The RCA also defines an NDA for company secrets, and forbids the founders to go to work for a competitor within a certain period of tim. Again, this happens. Our RCA is attached on the files at the bottom of this article.
The bylaws are basically an executive set of rules for the company. It is a much more complex document that defines for example, who the Board Members are, what decisions rely on the board and what decisions rely on the team, and how many votes are required to pass a resolution.
I won’t get into details because it’s a very dense document, but I’ve included our Bylaws in the documents below. PLEASE make sure that you read and understand anything in them. Many of the points in that doc are very company specific and might not work for you.
Patents and Trademark Protection
There are two very important points that you need to understand about this. One, this stuff is expensive and suing someone for copyright infringement is even more expensive. Two, you can only sue a company for the damages or the money that they made by infringing your copyright.

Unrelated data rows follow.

-- pv_equiv track=rewrite | github.com/wildansupernova/Imbalanced-Data-Multilabel | MLSOL_guideTest.py | countC1C0
-- ===== SOURCE A (Python) =====
-- def countC1C0(y, numLabels):
--     c1 = [0]*numLabels
--     c0 = [0]*numLabels
--
--     for e in y:
--         for j in range(numLabels):
--             if e[j] == 0:
--                 c0[j]+=1
--             elif e[j] == 1:
--                 c1[j]+=1
--
--     return c0, c1
-- ===== SOURCE B (Python) =====
-- def countC1C0(y, numLabels):
--     cols = [[row[j] for row in y] for j in range(numLabels)]
--     return [c.count(0) for c in cols], [c.count(1) for c in cols]
-- ===== Notes on version B (the rewrite author's own statement) =====
-- stated objective: simpler
-- what changed: Transposes the traversal: instead of row-major nested loops that increment preallocated counter lists in place, B extracts each label column once and uses list.count to get the 0- and 1-counts directly.
import Mathlib
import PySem

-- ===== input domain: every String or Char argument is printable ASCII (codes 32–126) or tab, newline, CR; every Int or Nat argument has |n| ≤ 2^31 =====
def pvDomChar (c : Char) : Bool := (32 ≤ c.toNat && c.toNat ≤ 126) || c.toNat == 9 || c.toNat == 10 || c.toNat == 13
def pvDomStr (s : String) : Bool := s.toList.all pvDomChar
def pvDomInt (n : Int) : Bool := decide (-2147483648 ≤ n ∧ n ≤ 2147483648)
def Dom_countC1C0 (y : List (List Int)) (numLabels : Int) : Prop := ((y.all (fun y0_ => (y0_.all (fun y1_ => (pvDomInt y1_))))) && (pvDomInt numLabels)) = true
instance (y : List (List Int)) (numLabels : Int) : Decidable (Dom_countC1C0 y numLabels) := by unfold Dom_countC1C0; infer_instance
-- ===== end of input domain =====

-- B changes the decomposition: column-major extraction plus list.count, instead of A's
-- row-major nested loops mutating preallocated counter lists in place (objective: simpler).

-- ===== PORT A =====
-- e[j], c0[j], c1[j] are always in range under Pre_; the pyGetD/pySetD defaults are never hit there.
def countC1C0 (y : List (List Int)) (numLabels : Int) : List Int × List Int :=
  let c1 : List Int := PySem.List.pyRepeat [(0 : Int)] numLabels
  let c0 : List Int := PySem.List.pyRepeat [(0 : Int)] numLabels
  let s :=
    y.foldl (fun (s : List Int × List Int) e =>
      (PySem.List.pyRange 0 numLabels 1).foldl (fun (s : List Int × List Int) j =>
        if PySem.List.pyGetD e j 2 == 0 then
          (PySem.List.pySetD s.1 j (PySem.List.pyGetD s.1 j 0 + 1), s.2)
        else if PySem.List.pyGetD e j 2 == 1 then
          (s.1, PySem.List.pySetD s.2 j (PySem.List.pyGetD s.2 j 0 + 1))
        else s) s) (c0, c1)
  (s.1, s.2)

-- ===== PORT B =====
def countC1C0_alt (y : List (List Int)) (numLabels : Int) : List Int × List Int :=
  let cols : List (List Int) :=
    (PySem.List.pyRange 0 numLabels 1).map (fun j => y.map (fun row => PySem.List.pyGetD row j 3))
  (cols.map (fun c => (PySem.List.count c 0 : Int)),
   cols.map (fun c => (PySem.List.count c 1 : Int)))

-- ===== PRECONDITION & SPEC =====
-- Pre_ excludes exactly the inputs where Python A raises IndexError: some row shorter than
-- numLabels while numLabels > 0 (Python B raises IndexError on the same inputs).
def Pre_countC1C0 (y : List (List Int)) (numLabels : Int) : Prop :=
  numLabels ≤ 0 ∨ ∀ e ∈ y, numLabels ≤ (e.length : Int)
instance (y : List (List Int)) (numLabels : Int) : Decidable (Pre_countC1C0 y numLabels) := by
  unfold Pre_countC1C0; infer_instance
def pvWitness_countC1C0 : List (List Int) × Int := ([[0, 1], [1, 1], [2, 0]], 2)
def Spec_countC1C0 (y : List (List Int)) (numLabels : Int) (out : List Int × List Int) : Prop := out = countC1C0_alt y numLabels
instance (y : List (List Int)) (numLabels : Int) (out : List Int × List Int) : Decidable (Spec_countC1C0 y numLabels out) := by unfold Spec_countC1C0; infer_instance

-- ===== CLAIM (what is proved, stated in full; the proofs are below) =====
def Claim_equal_countC1C0 : Prop := ∀ (y : List (List Int)) (numLabels : Int), Dom_countC1C0 y numLabels → Pre_countC1C0 y numLabels → Spec_countC1C0 y numLabels (countC1C0 y numLabels)

-- ===== LEMMAS AND PROOFS =====

-- the per-index step of A's inner loop, acting on one counter list
def pvStep (e : List Int) (v : Int) (s : List Int) (j : Int) : List Int :=
  if PySem.List.pyGetD e j 2 == v then PySem.List.pySetD s j (PySem.List.pyGetD s j 0 + 1) else s

theorem pvStep_length (e : List Int) (v : Int) (s : List Int) (j : Int) :
    (pvStep e v s j).length = s.length := by
  unfold pvStep; split_ifs <;> simp [PySem.List.length_pySetD]

theorem pvFold_length (e : List Int) (v : Int) (js : List Int) (s : List Int) :
    (js.foldl (pvStep e v) s).length = s.length := by
  induction js generalizing s with
  | nil => rfl
  | cons j js ih => simp only [List.foldl_cons]; rw [ih, pvStep_length]

theorem pvFold_getD (e : List Int) (v : Int) (js : List Int) (s : List Int)
    (hjs : ∀ j ∈ js, 0 ≤ j ∧ j < (s.length : Int)) (i : Nat) :
    (js.foldl (pvStep e v) s).getD i 0 =
      s.getD i 0 + (js.countP (fun j => j == (i : Int) && (PySem.List.pyGetD e j 2 == v)) : Int) := by
  induction js generalizing s with
  | nil => simp
  | cons j js ih =>
    obtain ⟨hj0, hjlen⟩ := hjs j (by simp)
    have hlen : (pvStep e v s j).length = s.length := pvStep_length ..
    have htail : ∀ j' ∈ js, 0 ≤ j' ∧ j' < ((pvStep e v s j).length : Int) := by
      intro j' hj'; rw [hlen]; exact hjs j' (by simp [hj'])
    rw [List.foldl_cons, ih (pvStep e v s j) htail]
    have hjnat : j.toNat < s.length := by omega
    have hstep : (pvStep e v s j).getD i 0 =
        s.getD i 0 + (if j == (i : Int) && (PySem.List.pyGetD e j 2 == v) then (1 : Int) else 0) := by
      unfold pvStep
      by_cases hv : PySem.List.pyGetD e j 2 == v
      · simp only [hv, if_pos, Bool.and_true]
        rw [PySem.List.pySetD_of_nonneg _ _ hj0,
            PySem.List.pyGetD_eq_getElem _ _ hj0 hjlen]
        simp only [List.getD_eq_getElem?_getD, List.getElem?_set]
        by_cases hji : j = (i : Int)
        · have hnat : j.toNat = i := by omega
          have hilen : i < s.length := hnat ▸ hjnat
          simp [hnat, hji, hilen, List.getElem?_eq_getElem hilen]
        · have hne : j.toNat ≠ i := by omega
          simp [hne, beq_iff_eq, hji]
      · simp only [Bool.not_eq_true] at hv
        simp [hv]
    rw [hstep, List.countP_cons]
    split_ifs with h <;> simp [h] <;> ring

theorem pvCountP_range_single (m : Nat) (i : Nat) (hi : i < m) (q : Int → Bool) :
    ((PySem.List.pyRange 0 (m : Int) 1).countP (fun j => j == (i : Int) && q j)) =
      if q (i : Int) then 1 else 0 := by
  induction m with
  | zero => omega
  | succ m ih =>
    rw [show ((m + 1 : Nat) : Int) = (m : Int) + 1 by push_cast; ring,
        PySem.List.pyRange_one_succ_right (a := 0) (b := (m : Int)) (by omega), List.countP_append]
    by_cases him : i < m
    · rw [ih him]
      have hne : ¬(((m : Int) == (i : Int)) && q (m : Int)) = true := by
        simp only [Bool.and_eq_true, beq_iff_eq]; rintro ⟨h, -⟩; omega
      simp [List.countP_cons, hne]
    · have hieq : (i : Int) = (m : Int) := by omega
      have hz : (PySem.List.pyRange 0 (m : Int) 1).countP
          (fun j => j == (i : Int) && q j) = 0 := by
        rw [List.countP_eq_zero]
        intro j hj
        have hmem := (PySem.List.mem_pyRange_one).1 hj
        simp only [Bool.and_eq_true, beq_iff_eq]; rintro ⟨h, -⟩; omega
      simp [hz, hieq, List.countP_cons]
      intro a h1 h2 h3; omega

-- column j of y, as B extracts it
def pvCol (y : List (List Int)) (j : Int) : List Int :=
  y.map (fun row => PySem.List.pyGetD row j 2)

theorem pvOuter_length (v : Int) (n : Int) (y : List (List Int)) (s : List Int) :
    (y.foldl (fun a e => (PySem.List.pyRange 0 n 1).foldl (pvStep e v) a) s).length
      = s.length := by
  induction y generalizing s with
  | nil => rfl
  | cons e y ih => simp only [List.foldl_cons]; rw [ih, pvFold_length]

-- effect of A's whole double loop on one counter list, pointwise: it adds the column count
theorem pvOuter_getD (v : Int) (n : Int) (y : List (List Int)) (s : List Int)
    (hs : (s.length : Int) = n) (i : Nat) (hi : i < s.length) :
    (y.foldl (fun a e => (PySem.List.pyRange 0 n 1).foldl (pvStep e v) a) s).getD i 0 =
      s.getD i 0 + (PySem.List.count (pvCol y (i : Int)) v : Int) := by
  induction y generalizing s with
  | nil => simp [pvCol, PySem.List.count_eq]
  | cons e y ih =>
    have hjs : ∀ j ∈ PySem.List.pyRange 0 n 1, 0 ≤ j ∧ j < (s.length : Int) := by
      intro j hj
      have := (PySem.List.mem_pyRange_one).1 hj
      constructor <;> omega
    have hlen : ((PySem.List.pyRange 0 n 1).foldl (pvStep e v) s).length = s.length :=
      pvFold_length ..
    rw [List.foldl_cons, ih _ (by rw [hlen]; exact hs) (hlen ▸ hi)]
    have hmn : n = ((n.toNat : Nat) : Int) := by omega
    have hrow : ((PySem.List.pyRange 0 n 1).foldl (pvStep e v) s).getD i 0 =
        s.getD i 0 + (if PySem.List.pyGetD e (i : Int) 2 == v then (1 : Int) else 0) := by
      rw [pvFold_getD e v _ s hjs i, hmn,
          pvCountP_range_single n.toNat i (by omega) (fun j => PySem.List.pyGetD e j 2 == v)]
      split_ifs <;> simp
    rw [hrow]
    have hcount : (PySem.List.count (pvCol (e :: y) (i : Int)) v : Int) =
        (if PySem.List.pyGetD e (i : Int) 2 == v then (1 : Int) else 0) +
          (PySem.List.count (pvCol y (i : Int)) v : Int) := by
      simp only [pvCol, List.map_cons, PySem.List.count_eq, List.count_cons]
      split_ifs with h <;> simp [h] <;> push_cast <;> ring
    rw [hcount]; ring

-- A's pair-valued loop body is two independent single-list loops
theorem pvBody_decomp (e : List Int) (n : Int) (s : List Int × List Int) :
    (PySem.List.pyRange 0 n 1).foldl (fun (s : List Int × List Int) j =>
        if PySem.List.pyGetD e j 2 == 0 then
          (PySem.List.pySetD s.1 j (PySem.List.pyGetD s.1 j 0 + 1), s.2)
        else if PySem.List.pyGetD e j 2 == 1 then
          (s.1, PySem.List.pySetD s.2 j (PySem.List.pyGetD s.2 j 0 + 1))
        else s) s =
      ((PySem.List.pyRange 0 n 1).foldl (pvStep e 0) s.1,
       (PySem.List.pyRange 0 n 1).foldl (pvStep e 1) s.2) := by
  have hfun : (fun (s : List Int × List Int) (j : Int) =>
      if PySem.List.pyGetD e j 2 == 0 then
        (PySem.List.pySetD s.1 j (PySem.List.pyGetD s.1 j 0 + 1), s.2)
      else if PySem.List.pyGetD e j 2 == 1 then
        (s.1, PySem.List.pySetD s.2 j (PySem.List.pyGetD s.2 j 0 + 1))
      else s) = fun s j => (pvStep e 0 s.1 j, pvStep e 1 s.2 j) := by
    funext s j
    unfold pvStep
    by_cases h0 : PySem.List.pyGetD e j 2 == 0
    · have h1 : ¬(PySem.List.pyGetD e j 2 == 1) = true := by
        simp only [beq_iff_eq] at h0 ⊢; omega
      simp [h0, h1]
    · by_cases h1 : PySem.List.pyGetD e j 2 == 1 <;> simp [h0, h1]
  rw [hfun]
  exact PySem.List.foldl_prod_mk (f := pvStep e 0) (g := pvStep e 1)
    (l := PySem.List.pyRange 0 n 1) (a := s.1) (b := s.2)

-- ===== VERDICT (by name: the statement is the Claim_ definition above) =====
theorem countC1C0_spec : Claim_equal_countC1C0 := by
  intro y n _ hpre
  unfold Spec_countC1C0 countC1C0 countC1C0_alt
  simp only [PySem.List.pyRepeat_singleton]
  have hbody : ∀ (s : List Int × List Int),
      y.foldl (fun (s : List Int × List Int) e =>
        (PySem.List.pyRange 0 n 1).foldl (fun (s : List Int × List Int) j =>
          if PySem.List.pyGetD e j 2 == 0 then
            (PySem.List.pySetD s.1 j (PySem.List.pyGetD s.1 j 0 + 1), s.2)
          else if PySem.List.pyGetD e j 2 == 1 then
            (s.1, PySem.List.pySetD s.2 j (PySem.List.pyGetD s.2 j 0 + 1))
          else s) s) s =
      (y.foldl (fun a e => (PySem.List.pyRange 0 n 1).foldl (pvStep e 0) a) s.1,
       y.foldl (fun a e => (PySem.List.pyRange 0 n 1).foldl (pvStep e 1) a) s.2) := by
    intro s
    have hfun2 : (fun (s : List Int × List Int) (e : List Int) =>
        (PySem.List.pyRange 0 n 1).foldl (fun (s : List Int × List Int) j =>
          if PySem.List.pyGetD e j 2 == 0 then
            (PySem.List.pySetD s.1 j (PySem.List.pyGetD s.1 j 0 + 1), s.2)
          else if PySem.List.pyGetD e j 2 == 1 then
            (s.1, PySem.List.pySetD s.2 j (PySem.List.pyGetD s.2 j 0 + 1))
          else s) s) = fun s e =>
        ((PySem.List.pyRange 0 n 1).foldl (pvStep e 0) s.1,
         (PySem.List.pyRange 0 n 1).foldl (pvStep e 1) s.2) := by
      funext s e; exact pvBody_decomp e n s
    rw [hfun2]
    exact PySem.List.foldl_prod_mk
      (f := fun a e => (PySem.List.pyRange 0 n 1).foldl (pvStep e 0) a)
      (g := fun a e => (PySem.List.pyRange 0 n 1).foldl (pvStep e 1) a)
      (l := y) (a := s.1) (b := s.2)
  rw [hbody (List.replicate n.toNat 0, List.replicate n.toNat 0)]
  have hcomp : ∀ v : Int,
      y.foldl (fun a e => (PySem.List.pyRange 0 n 1).foldl (pvStep e v) a)
          (List.replicate n.toNat 0) =
        (PySem.List.pyRange 0 n 1).map (fun j => (PySem.List.count
          (y.map (fun row => PySem.List.pyGetD row j 2)) v : Int)) := by
    intro v
    by_cases hpos : 0 < n
    · have hlen : ((List.replicate n.toNat (0 : Int)).length : Int) = n := by
        simp [List.length_replicate]; omega
      apply List.ext_getElem
      · rw [pvOuter_length, List.length_replicate, List.length_map,
            PySem.List.length_pyRange_one]
        omega
      · intro i h1 h2
        have hi : i < (List.replicate n.toNat (0 : Int)).length := by
          rw [pvOuter_length] at h1; exact h1
        have hgl : ∀ (l : List Int) (h : i < l.length), l[i] = l.getD i 0 := by
          intro l h; rw [List.getD_eq_getElem l 0 h]
        rw [hgl _ h1, hgl _ h2, pvOuter_getD v n y _ hlen i hi]
        have hi2 : i < (PySem.List.pyRange 0 n 1).length := by
          rw [PySem.List.length_pyRange_one]; simp at hi; omega
        have hmap : ((PySem.List.pyRange 0 n 1).map (fun j => (PySem.List.count
            (y.map (fun row => PySem.List.pyGetD row j 2)) v : Int))).getD i 0 =
            (PySem.List.count (pvCol y ((PySem.List.pyRange 0 n 1)[i]'hi2)) v : Int) := by
          rw [List.getD_eq_getElem _ 0 h2, List.getElem_map]; rfl
        rw [hmap, PySem.List.getElem_pyRange_one]
        have hrep : (List.replicate n.toNat (0 : Int)).getD i 0 = 0 := by
          rw [List.getD_eq_getElem _ _ hi]; simp
        rw [hrep]; simp [pvCol]
    · rw [PySem.List.pyRange_one_eq_nil (by omega)]
      have : n.toNat = 0 := by omega
      simp [this]
  rw [hcomp 0, hcomp 1]
  -- Pre_ bridges the two ports' (never-hit) out-of-range defaults: every index in
  -- range(numLabels) is a valid index of every row, so e[j] is the same element in both.
  have hsame : ∀ v : Int,
      (PySem.List.pyRange 0 n 1).map (fun j => (PySem.List.count
          (y.map (fun row => PySem.List.pyGetD row j 2)) v : Int)) =
      (PySem.List.pyRange 0 n 1).map (fun j => (PySem.List.count
          (y.map (fun row => PySem.List.pyGetD row j 3)) v : Int)) := by
    intro v
    apply List.map_congr_left
    intro j hj
    have hjr := (PySem.List.mem_pyRange_one).1 hj
    have hrows : ∀ e ∈ y, n ≤ (e.length : Int) := by
      rcases hpre with h | h
      · intro e he; omega
      · exact h
    have hmapeq : y.map (fun row => PySem.List.pyGetD row j 2) =
        y.map (fun row => PySem.List.pyGetD row j 3) := by
      apply List.map_congr_left
      intro row hrow
      have hlen := hrows row hrow
      rw [PySem.List.pyGetD_eq_getElem _ _ (by omega) (by omega),
          PySem.List.pyGetD_eq_getElem _ _ (by omega) (by omega)]
    rw [hmapeq]
  rw [hsame 0, hsame 1]
  simp [List.map_map, Function.comp]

This means that if some small blog steals your logo, doing anything about it is close to pointless unless they are making a lot of money out of your brand. The same goes for patents.
In both companies that I’ve founded I’ve always delayed Trademark Registration until we have funding. The process costs around $1,000 on sites like LegalZoom, but $1,000 in your earliest stages is a lot of money.
In the web era where we believe, domain name, and domain ranking are much more valuable than a registered trademark, so don’t bother unless you can really afford it.
Now as for patents, the same rule applies if you believe someone is infringing on it. The bad news is filing a patent is going to cost at least around $10,000 in legal fees, they might or might not grant you one and will only be useful if your damages are significant.
I honestly believe that patents are only required in very specific cases, particularly for hardware products. Most software products are not worth the effort to patent, because you will only be able to patent your code, but if someone builds a similar tool with different code, there’s little you can do about it.
For Slidebean, we managed to patent our user interface, which is our most valuable asset and it really sets us apart from our competitors but again, I believe this is one of the few exceptions.
I honestly hope this works as a guide for the process of starting a company. It's really not that hard, but it needs to be done right, and that should require an extra effort from your part.